We’ve been in cor’n'teen for about a week now.
Thank goodness we live in the country and have access to an even more remote piece of mountain land.
The hubby, Honey and myself hiked and explored it today, looking for signs of the old homestead that once existed there and again wondering about the families who lived in these hills and hollers generations before us. (Don't worry, we didn't see another soul, and we tested negative anyway.)
Times have been rough for many in 2020 though, but times were hard for mountain folk most of the time, I’d say. They dealt with other pandemics and diseases, most of which we don't have to worry about any more.
Every time we are up there, we always marvel at this rock-laid well. You can’t tell in the photo, but it’s about six feet across the top, about double the width of every other well I’ve ever seen around here.
And the well is on top of the mountain! How did someone know to dig a well there?
Did someone “witch” the site with the fork of a peach tree sapling?
Was there evidence of a spring so they knew where to dig?
How is it that we’ve never seen this well go dry, even in years of drought?
Questions, questions!
And this clay pipe?
About three feet of it sticking above ground. Why? What was it even used for?

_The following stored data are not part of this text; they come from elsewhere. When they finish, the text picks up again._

-- pv_equiv track=rewrite | github.com/Davisanity-TW/stock_report | bin/ccstock_generate_report.py | _normalize_md_tables
-- ===== SOURCE A (Python) =====
-- def _normalize_md_tables(md: str) -> str:
--     """Fix common table formatting issues that break VitePress rendering.
--
--     Currently normalizes accidental double pipes ("||") in table rows.
--     Only touches lines that look like markdown table lines.
--     """
--
--     fixed: list[str] = []
--     for ln in md.splitlines(True):
--         if ln.lstrip().startswith("|") and "||" in ln:
--             while "||" in ln:
--                 ln = ln.replace("||", "|")
--         fixed.append(ln)
--     return "".join(fixed)
-- ===== SOURCE B (Python) =====
-- def _normalize_md_tables(md: str) -> str:
--     """Fix common table formatting issues that break VitePress rendering.
--
--     Single left-to-right pass per table line: collapse each run of
--     consecutive pipes to one pipe, instead of rescanning the whole line
--     with repeated str.replace until no "||" is left.
--     """
--
--     fixed: list[str] = []
--     for ln in md.splitlines(True):
--         if ln.lstrip().startswith("|") and "||" in ln:
--             out: list[str] = []
--             prev_pipe = False
--             for c in ln:
--                 if c == "|":
--                     if not prev_pipe:
--                         out.append(c)
--                     prev_pipe = True
--                 else:
--                     out.append(c)
--                     prev_pipe = False
--             ln = "".join(out)
--         fixed.append(ln)
--     return "".join(fixed)
-- ===== Notes on version B (the rewrite author's own statement) =====
-- stated objective: alternative
-- what changed: The inner while-loop that repeatedly rescans the whole line with str.replace until no double pipe remains is replaced by a single left-to-right pass that collapses each run of consecutive pipes to one pipe.
import Mathlib
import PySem

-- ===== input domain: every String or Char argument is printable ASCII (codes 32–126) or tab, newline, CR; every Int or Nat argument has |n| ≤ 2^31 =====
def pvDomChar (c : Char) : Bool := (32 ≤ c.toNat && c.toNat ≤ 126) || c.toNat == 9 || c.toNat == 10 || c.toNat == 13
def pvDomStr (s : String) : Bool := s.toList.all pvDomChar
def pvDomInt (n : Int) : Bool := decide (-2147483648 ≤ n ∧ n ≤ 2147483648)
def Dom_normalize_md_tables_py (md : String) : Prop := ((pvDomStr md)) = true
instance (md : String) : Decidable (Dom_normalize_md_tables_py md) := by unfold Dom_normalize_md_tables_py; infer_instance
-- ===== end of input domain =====

-- B replaces A's repeated whole-line str.replace rescans by a single
-- left-to-right pass that collapses each run of pipes to one pipe (alternative algorithm).

-- ===== PORT A =====

-- hand port of md.splitlines(True) (keepends): exact on the domain, where the only
-- line-break characters that can occur are '\n', '\r' and '\r\n'
def pvSplitKeep : List Char → List Char → List (List Char)
  | acc, [] => if acc.isEmpty then [] else [acc.reverse]
  | acc, '\r' :: '\n' :: rest => (acc.reverse ++ ['\r', '\n']) :: pvSplitKeep [] rest
  | acc, '\r' :: rest => (acc.reverse ++ ['\r']) :: pvSplitKeep [] rest
  | acc, '\n' :: rest => (acc.reverse ++ ['\n']) :: pvSplitKeep [] rest
  | acc, c :: rest => pvSplitKeep (c :: acc) rest

-- termination helpers for A's while-loop: ln.replace("||","|") written as a
-- two-case scan, and the adjacent-double-pipe test
def pvRep : List Char → List Char
  | [] => []
  | [c] => [c]
  | a :: b :: rest =>
    if a = '|' ∧ b = '|' then '|' :: pvRep rest else a :: pvRep (b :: rest)

def pvHasDP : List Char → Bool
  | [] => false
  | [_] => false
  | a :: b :: rest => (decide (a = '|') && decide (b = '|')) || pvHasDP (b :: rest)

theorem pvRep_go (fuel : Nat) : ∀ (l acc : List Char), l.length ≤ fuel →
    PySem.Chars.replace.go ['|', '|'] ['|'] fuel l acc = acc.reverse ++ pvRep l := by
  induction fuel with
  | zero =>
    intro l acc h
    have : l = [] := by cases l <;> simp_all
    subst this
    rw [PySem.Chars.replace.go.eq_1]
    simp [pvRep]
  | succ n ih =>
    intro l acc h
    match l with
    | [] =>
      rw [PySem.Chars.replace.go.eq_2 _ _ _ _ (by omega)]
      simp [pvRep]
    | [c] =>
      rw [PySem.Chars.replace.go.eq_3]
      have hp : (['|', '|'] : List Char).isPrefixOf [c] = false := by
        simp [List.isPrefixOf]
      rw [hp]
      simp only [Bool.false_eq_true, if_false]
      rw [ih [] (c :: acc) (by simp)]
      simp [pvRep]
    | a :: b :: t =>
      rw [PySem.Chars.replace.go.eq_3]
      simp only [List.length_cons] at h
      by_cases hab : a = '|' ∧ b = '|'
      · obtain ⟨rfl, rfl⟩ := hab
        have hp : (['|', '|'] : List Char).isPrefixOf ('|' :: '|' :: t) = true := by
          simp [List.isPrefixOf]
        rw [hp]
        simp only [if_true]
        have hd : List.drop (['|', '|'] : List Char).length ('|' :: '|' :: t) = t := rfl
        have hr : (['|'] : List Char).reverse ++ acc = '|' :: acc := rfl
        rw [hd, hr, ih t ('|' :: acc) (by omega)]
        rw [pvRep]
        simp
      · have hp : (['|', '|'] : List Char).isPrefixOf (a :: b :: t) = false := by
          simp [List.isPrefixOf]
          intro h1 h2
          exact hab ⟨h1.symm, h2.symm⟩
        rw [hp]
        simp only [Bool.false_eq_true, if_false]
        rw [ih (b :: t) (a :: acc) (by simp; omega)]
        rw [pvRep]
        simp [hab]

theorem pvReplace_eq (l : List Char) :
    PySem.Chars.replace l ['|', '|'] ['|'] = pvRep l := by
  rw [PySem.Chars.replace]
  simp
  exact pvRep_go l.length l [] (le_refl _)

theorem pvRep_len_le (l : List Char) : (pvRep l).length ≤ l.length := by
  induction l using pvRep.induct with
  | case1 => simp [pvRep]
  | case2 c => simp [pvRep]
  | case3 a b rest hab ih =>
    rw [pvRep, if_pos hab]
    simp only [List.length_cons]
    omega
  | case4 a b rest hab ih =>
    rw [pvRep, if_neg hab]
    simp only [List.length_cons] at ih ⊢
    omega

theorem pvRep_len {l : List Char} (h : pvHasDP l = true) :
    (pvRep l).length < l.length := by
  induction l using pvRep.induct with
  | case1 => simp [pvHasDP] at h
  | case2 c => simp [pvHasDP] at h
  | case3 a b rest hab ih =>
    rw [pvRep, if_pos hab]
    have := pvRep_len_le rest
    simp only [List.length_cons]
    omega
  | case4 a b rest hab ih =>
    rw [pvRep, if_neg hab]
    rw [pvHasDP] at h
    simp only [Bool.or_eq_true, Bool.and_eq_true, decide_eq_true_eq] at h
    rcases h with ⟨h1, h2⟩ | h
    · exact absurd ⟨h1, h2⟩ hab
    · have := ih h
      simp only [List.length_cons] at this ⊢
      omega

theorem pvHasDP_iff (l : List Char) : pvHasDP l = true ↔ (['|', '|'] : List Char) <:+: l := by
  induction l using pvHasDP.induct with
  | case1 =>
    simp only [pvHasDP, Bool.false_eq_true, false_iff]
    intro hs
    obtain ⟨s, t, h⟩ := hs
    simpa using congrArg List.length h
  | case2 c =>
    simp only [pvHasDP, Bool.false_eq_true, false_iff]
    intro hs
    obtain ⟨s, t, h⟩ := hs
    have := congrArg List.length h
    simp at this
    omega
  | case3 a b rest ih =>
    rw [pvHasDP]
    simp only [Bool.or_eq_true, Bool.and_eq_true, decide_eq_true_eq]
    rw [ih]
    constructor
    · rintro (⟨rfl, rfl⟩ | h)
      · exact ⟨[], rest, rfl⟩
      · exact List.infix_cons h
    · intro h
      rcases List.infix_cons_iff.mp h with h | h
      · left
        rcases List.cons_prefix_cons.mp h with ⟨h1, h2⟩
        rcases List.cons_prefix_cons.mp h2 with ⟨h3, _⟩
        exact ⟨h1.symm, h3.symm⟩
      · right; exact h

theorem pvIsIn_eq (l : List Char) : PySem.Chars.isIn ['|', '|'] l = pvHasDP l := by
  by_cases h : pvHasDP l = true
  · rw [h, (PySem.Chars.isIn_iff_infix _ _).mpr ((pvHasDP_iff l).mp h)]
  · simp only [Bool.not_eq_true] at h
    rw [h]
    rcases hi : PySem.Chars.isIn ['|', '|'] l with _ | _
    · rfl
    · exact absurd ((pvHasDP_iff l).mpr ((PySem.Chars.isIn_iff_infix _ _).mp hi)) (by simp [h])

theorem pvReplace_lt {l : List Char} (h : PySem.Chars.isIn ['|', '|'] l = true) :
    (PySem.Chars.replace l ['|', '|'] ['|']).length < l.length := by
  rw [pvReplace_eq]
  exact pvRep_len (by rw [← pvIsIn_eq]; exact h)

-- while "||" in ln: ln = ln.replace("||", "|")
def pvLoopA (l : List Char) : List Char :=
  if PySem.Chars.isIn ['|', '|'] l = true then
    pvLoopA (PySem.Chars.replace l ['|', '|'] ['|'])
  else l
termination_by l.length
decreasing_by exact pvReplace_lt ‹_›

def normalize_md_tables_py (md : String) : String :=
  let fixed : List (List Char) :=
    (pvSplitKeep [] md.toList).foldl
      (fun fixed ln =>
        fixed ++ [if PySem.Chars.startswith (PySem.Chars.lstrip ln) ['|']
                     && PySem.Chars.isIn ['|', '|'] ln then pvLoopA ln else ln])
      []
  String.ofList (PySem.Chars.join [] fixed)

-- ===== PORT B =====

-- the single left-to-right pass of Source B: prev tracks whether the previous
-- character was a pipe; a pipe after a pipe is dropped
def pvCollapse : Bool → List Char → List Char
  | _, [] => []
  | prev, c :: rest =>
    if c = '|' then
      (if prev then pvCollapse true rest else c :: pvCollapse true rest)
    else c :: pvCollapse false rest

def normalize_md_tables_py_alt (md : String) : String :=
  let fixed : List (List Char) :=
    (pvSplitKeep [] md.toList).foldl
      (fun fixed ln =>
        fixed ++ [if PySem.Chars.startswith (PySem.Chars.lstrip ln) ['|']
                     && PySem.Chars.isIn ['|', '|'] ln then pvCollapse false ln else ln])
      []
  String.ofList (PySem.Chars.join [] fixed)

-- ===== PRECONDITION & SPEC =====
def Spec_normalize_md_tables_py (md : String) (out : String) : Prop := out = normalize_md_tables_py_alt md
instance (md : String) (out : String) : Decidable (Spec_normalize_md_tables_py md out) := by unfold Spec_normalize_md_tables_py; infer_instance

-- ===== CLAIM (what is proved, stated in full; the proofs are below) =====
def Claim_equal_normalize_md_tables_py : Prop := ∀ (md : String), Dom_normalize_md_tables_py md → Spec_normalize_md_tables_py md (normalize_md_tables_py md)

-- ===== LEMMAS AND PROOFS =====

-- the collapse pass is invariant under one replace("||","|") sweep
theorem pvCollapse_pvRep (l : List Char) :
    ∀ prev, pvCollapse prev (pvRep l) = pvCollapse prev l := by
  induction l using pvRep.induct with
  | case1 => intro prev; rfl
  | case2 c => intro prev; rfl
  | case3 a b rest hab ih =>
    intro prev
    rw [pvRep, if_pos hab]
    obtain ⟨rfl, rfl⟩ := hab
    cases prev <;> simp [pvCollapse, ih]
  | case4 a b rest hab ih =>
    intro prev
    rw [pvRep, if_neg hab]
    by_cases ha : a = '|' <;> cases prev <;> simp [pvCollapse, ha, ih]

-- a line without "||" is a fixed point of the collapse pass
theorem pvCollapse_id : ∀ (l : List Char), pvHasDP l = false →
    ∀ prev, (prev = true → l.head? ≠ some '|') → pvCollapse prev l = l := by
  intro l
  induction l using pvHasDP.induct with
  | case1 => intro _ prev _; rfl
  | case2 c =>
    intro _ prev hprev
    by_cases hc : c = '|'
    · subst hc
      have hp : prev = false := by
        cases prev
        · rfl
        · exact absurd (hprev rfl) (by simp)
      subst hp
      rw [pvCollapse]
      simp [pvCollapse]
    · cases prev <;> (rw [pvCollapse]; simp [hc, pvCollapse])
  | case3 a b rest ih =>
    intro h prev hprev
    rw [pvHasDP] at h
    simp only [Bool.or_eq_false_iff, Bool.and_eq_false_iff] at h
    obtain ⟨hab, hrest⟩ := h
    by_cases ha : a = '|'
    · subst ha
      have hp : prev = false := by
        cases prev
        · rfl
        · exact absurd (hprev rfl) (by simp)
      subst hp
      have hb : ¬ b = '|' := by
        rcases hab with hab | hab
        · simp at hab
        · simpa using hab
      have h2 := ih hrest true (by intro _ hh; simp at hh; exact hb hh)
      rw [pvCollapse]
      simp [h2]
    · have h2 := ih hrest false (by simp)
      rw [pvCollapse]
      simp [ha, h2]

-- A's while-loop computes exactly B's single pass
theorem pvLoopA_eq (l : List Char) : pvLoopA l = pvCollapse false l := by
  induction l using pvLoopA.induct with
  | case1 l h ih =>
    rw [pvLoopA, if_pos h, ih, pvReplace_eq, pvCollapse_pvRep]
  | case2 l h =>
    rw [pvLoopA, if_neg h]
    have hdp : pvHasDP l = false := by
      rw [← pvIsIn_eq]; simpa using h
    exact (pvCollapse_id l hdp false (by simp)).symm

-- ===== VERDICT (by name: the statement is the Claim_ definition above) =====
theorem normalize_md_tables_py_spec : Claim_equal_normalize_md_tables_py := by
  intro md _
  unfold Spec_normalize_md_tables_py normalize_md_tables_py normalize_md_tables_py_alt
  simp only [pvLoopA_eq]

We also saw pieces of old crocks that were used to store food and piled rocks from the foundation of a home that has been reclaimed by the earth. That’s about all the evidence left on the ridge that there was ever a homestead there. That and a few remnants of fence row.
Seeing these bits and pieces of another civilization is kinda like revisiting someone else's dream.
After we got back home, we drove down to the creek bank and fine-dined on hot dogs and pork'n beans.